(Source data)
-- pv_equiv track=rewrite | github.com/wrzehu/open_the_gates | chapter_two/bin/task.py | filter_helper_and
-- ===== SOURCE A (Python) =====
-- def filter_helper_and(l1, l2, l3):
--     """
--     Provides and condition
--     """
--     ans = set()
--     for l in l1:
--         if l in l2:
--             ans.add(l)
--     for l in l1:
--         if l in l3:
--             ans.add(l)
--     for l in l2:
--         if l in l3:
--             ans.add(l)
--     return list(ans)
-- ===== SOURCE B (Python) =====
-- def filter_helper_and(l1, l2, l3):
--     s1, s2, s3 = set(l1), set(l2), set(l3)
--     return [x for x in sorted(s1 | s2 | s3)
--             if (x in s1) + (x in s2) + (x in s3) >= 2]
-- ===== Notes on version B (the rewrite author's own statement) =====
-- stated objective: faster
-- what changed: Instead of three pairwise-intersection scans with linear list membership, B builds the three hash sets once and makes a single pass over the sorted union, keeping each element whose membership count over the three sets is at least 2 (majority/presence counting); output order is sorted, equal as a set to A's list(set).
import Mathlib
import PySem

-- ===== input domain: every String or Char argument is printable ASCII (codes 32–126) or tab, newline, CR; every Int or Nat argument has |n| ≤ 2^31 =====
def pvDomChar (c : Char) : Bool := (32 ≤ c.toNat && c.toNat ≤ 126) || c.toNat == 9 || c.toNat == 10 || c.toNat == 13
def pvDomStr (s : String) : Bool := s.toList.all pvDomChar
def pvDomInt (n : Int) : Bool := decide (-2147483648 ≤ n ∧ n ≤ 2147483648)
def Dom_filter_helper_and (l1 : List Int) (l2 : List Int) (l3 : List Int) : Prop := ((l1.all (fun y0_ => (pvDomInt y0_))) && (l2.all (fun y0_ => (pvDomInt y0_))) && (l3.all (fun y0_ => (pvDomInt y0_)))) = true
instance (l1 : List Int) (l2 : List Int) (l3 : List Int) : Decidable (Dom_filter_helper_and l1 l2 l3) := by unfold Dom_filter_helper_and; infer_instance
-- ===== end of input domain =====

-- B replaces A's three pairwise-intersection scans (each with a linear list-membership test inside
-- the loop) by presence counting: one pass over the sorted union of the three hash sets, keeping
-- each element contained in at least two of them; measurably faster on large inputs.
-- Both Pythons return a list built from a set; Python's set iteration order (hash order) is not
-- modelled by PySem and the outputs are compared as sets, so both ports present the resulting set
-- in sorted order, and the equality proved is between those sorted lists (set-contents equality).

-- ===== PORT A =====
def filter_helper_and (l1 : List Int) (l2 : List Int) (l3 : List Int) : List Int :=
  let ans : PySem.Set Int := PySem.Set.empty
  let ans := l1.foldl (fun s l => if l2.contains l then PySem.Set.add s l else s) ans
  let ans := l1.foldl (fun s l => if l3.contains l then PySem.Set.add s l else s) ans
  let ans := l2.foldl (fun s l => if l3.contains l then PySem.Set.add s l else s) ans
  -- list(ans): set iteration order is not modelled (outputs are compared as sets); sorted presentation
  PySem.List.sorted ans (fun x => x) false

-- ===== PORT B =====
def filter_helper_and_alt (l1 : List Int) (l2 : List Int) (l3 : List Int) : List Int :=
  let s1 : PySem.Set Int := PySem.Set.ofList l1
  let s2 : PySem.Set Int := PySem.Set.ofList l2
  let s3 : PySem.Set Int := PySem.Set.ofList l3
  (PySem.List.sorted (PySem.Set.union (PySem.Set.union s1 s2) s3) (fun x => x) false).filter
    (fun x => decide (((if PySem.Set.contains s1 x then (1 : Int) else 0)
      + (if PySem.Set.contains s2 x then (1 : Int) else 0)
      + (if PySem.Set.contains s3 x then (1 : Int) else 0)) ≥ 2))

-- ===== PRECONDITION & SPEC =====
def Spec_filter_helper_and (l1 : List Int) (l2 : List Int) (l3 : List Int) (out : List Int) : Prop := out = filter_helper_and_alt l1 l2 l3
instance (l1 : List Int) (l2 : List Int) (l3 : List Int) (out : List Int) : Decidable (Spec_filter_helper_and l1 l2 l3 out) := by unfold Spec_filter_helper_and; infer_instance

-- ===== CLAIM =====
def Claim_equal_filter_helper_and : Prop := ∀ (l1 : List Int) (l2 : List Int) (l3 : List Int), Dom_filter_helper_and l1 l2 l3 → Spec_filter_helper_and l1 l2 l3 (filter_helper_and l1 l2 l3)

-- ===== LEMMAS AND PROOFS =====

-- A's loop 'for l in li: if l in lj: ans.add(l)' is s.update(li filtered by membership in lj)
theorem foldl_if_add (l : List Int) (p : Int → Bool) (s : PySem.Set Int) :
    l.foldl (fun s x => if p x then PySem.Set.add s x else s) s
      = PySem.Set.update s (l.filter p) := by
  induction l generalizing s with
  | nil => rfl
  | cons x l ih =>
    by_cases h : p x <;>
      simp [List.foldl_cons, h, PySem.Set.update_cons, ih]

theorem ofList_append (a b : List Int) :
    PySem.Set.ofList (a ++ b) = PySem.Set.update (PySem.Set.ofList a) b := by
  simp [PySem.Set.ofList_eq_foldl, PySem.Set.update, List.foldl_append]

-- updating with a deduplicated list is updating with the list itself
theorem update_ofList (s : PySem.Set Int) (xs : List Int) :
    PySem.Set.update s (PySem.Set.ofList xs) = PySem.Set.update s xs := by
  rw [PySem.Set.update_eq_append_filter, PySem.Set.update_eq_append_filter,
    PySem.Set.ofList_ofList]

-- ===== VERDICT =====
theorem filter_helper_and_spec : Claim_equal_filter_helper_and := by
  intro l1 l2 l3 _
  show filter_helper_and l1 l2 l3 = filter_helper_and_alt l1 l2 l3
  unfold filter_helper_and filter_helper_and_alt
  simp only [foldl_if_add, PySem.Set.empty, PySem.Set.update_nil_left, PySem.Set.union,
    update_ofList, ← ofList_append]
  -- both sides: sorted presentations of two sets with the same members
  apply PySem.List.sorted_eq_of_perm_of_pairwise_lt
  · -- the filtered sorted union is a rearrangement of A's set
    have hpair : (((PySem.List.sorted
        (PySem.Set.ofList (l1 ++ l2 ++ l3)) (fun x => x) false)).filter
        (fun x => decide (((if PySem.Set.contains (PySem.Set.ofList l1) x then (1 : Int) else 0)
          + (if PySem.Set.contains (PySem.Set.ofList l2) x then (1 : Int) else 0)
          + (if PySem.Set.contains (PySem.Set.ofList l3) x then (1 : Int) else 0)) ≥ 2))).Pairwise (· < ·) :=
      (PySem.List.sorted_ofList_pairwise_lt (l1 ++ l2 ++ l3)).filter _
    rw [List.perm_ext_iff_of_nodup (hpair.imp fun h => ne_of_lt h) (PySem.Set.nodup_ofList _)]
    intro a
    simp only [List.mem_filter, PySem.List.mem_sorted, PySem.Set.mem_ofList, List.mem_append,
      List.mem_filter, decide_eq_true_eq]
    constructor
    · rintro ⟨-, hc⟩
      by_cases h1 : a ∈ l1 <;> by_cases h2 : a ∈ l2 <;> by_cases h3 : a ∈ l3 <;>
        simp_all
    · intro h
      by_cases h1 : a ∈ l1 <;> by_cases h2 : a ∈ l2 <;> by_cases h3 : a ∈ l3 <;>
        simp_all
  · exact (PySem.List.sorted_ofList_pairwise_lt (l1 ++ l2 ++ l3)).filter _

### Exercise requirements
Word for word, restate the data above from its first line down to and including the line with "sorted(s1 | s2 | s3)".

### Answer section
-- pv_equiv track=rewrite | github.com/wrzehu/open_the_gates | chapter_two/bin/task.py | filter_helper_and
-- ===== SOURCE A (Python) =====
-- def filter_helper_and(l1, l2, l3):
--     """
--     Provides and condition
--     """
--     ans = set()
--     for l in l1:
--         if l in l2:
--             ans.add(l)
--     for l in l1:
--         if l in l3:
--             ans.add(l)
--     for l in l2:
--         if l in l3:
--             ans.add(l)
--     return list(ans)
-- ===== SOURCE B (Python) =====
-- def filter_helper_and(l1, l2, l3):
--     s1, s2, s3 = set(l1), set(l2), set(l3)
--     return [x for x in sorted(s1 | s2 | s3)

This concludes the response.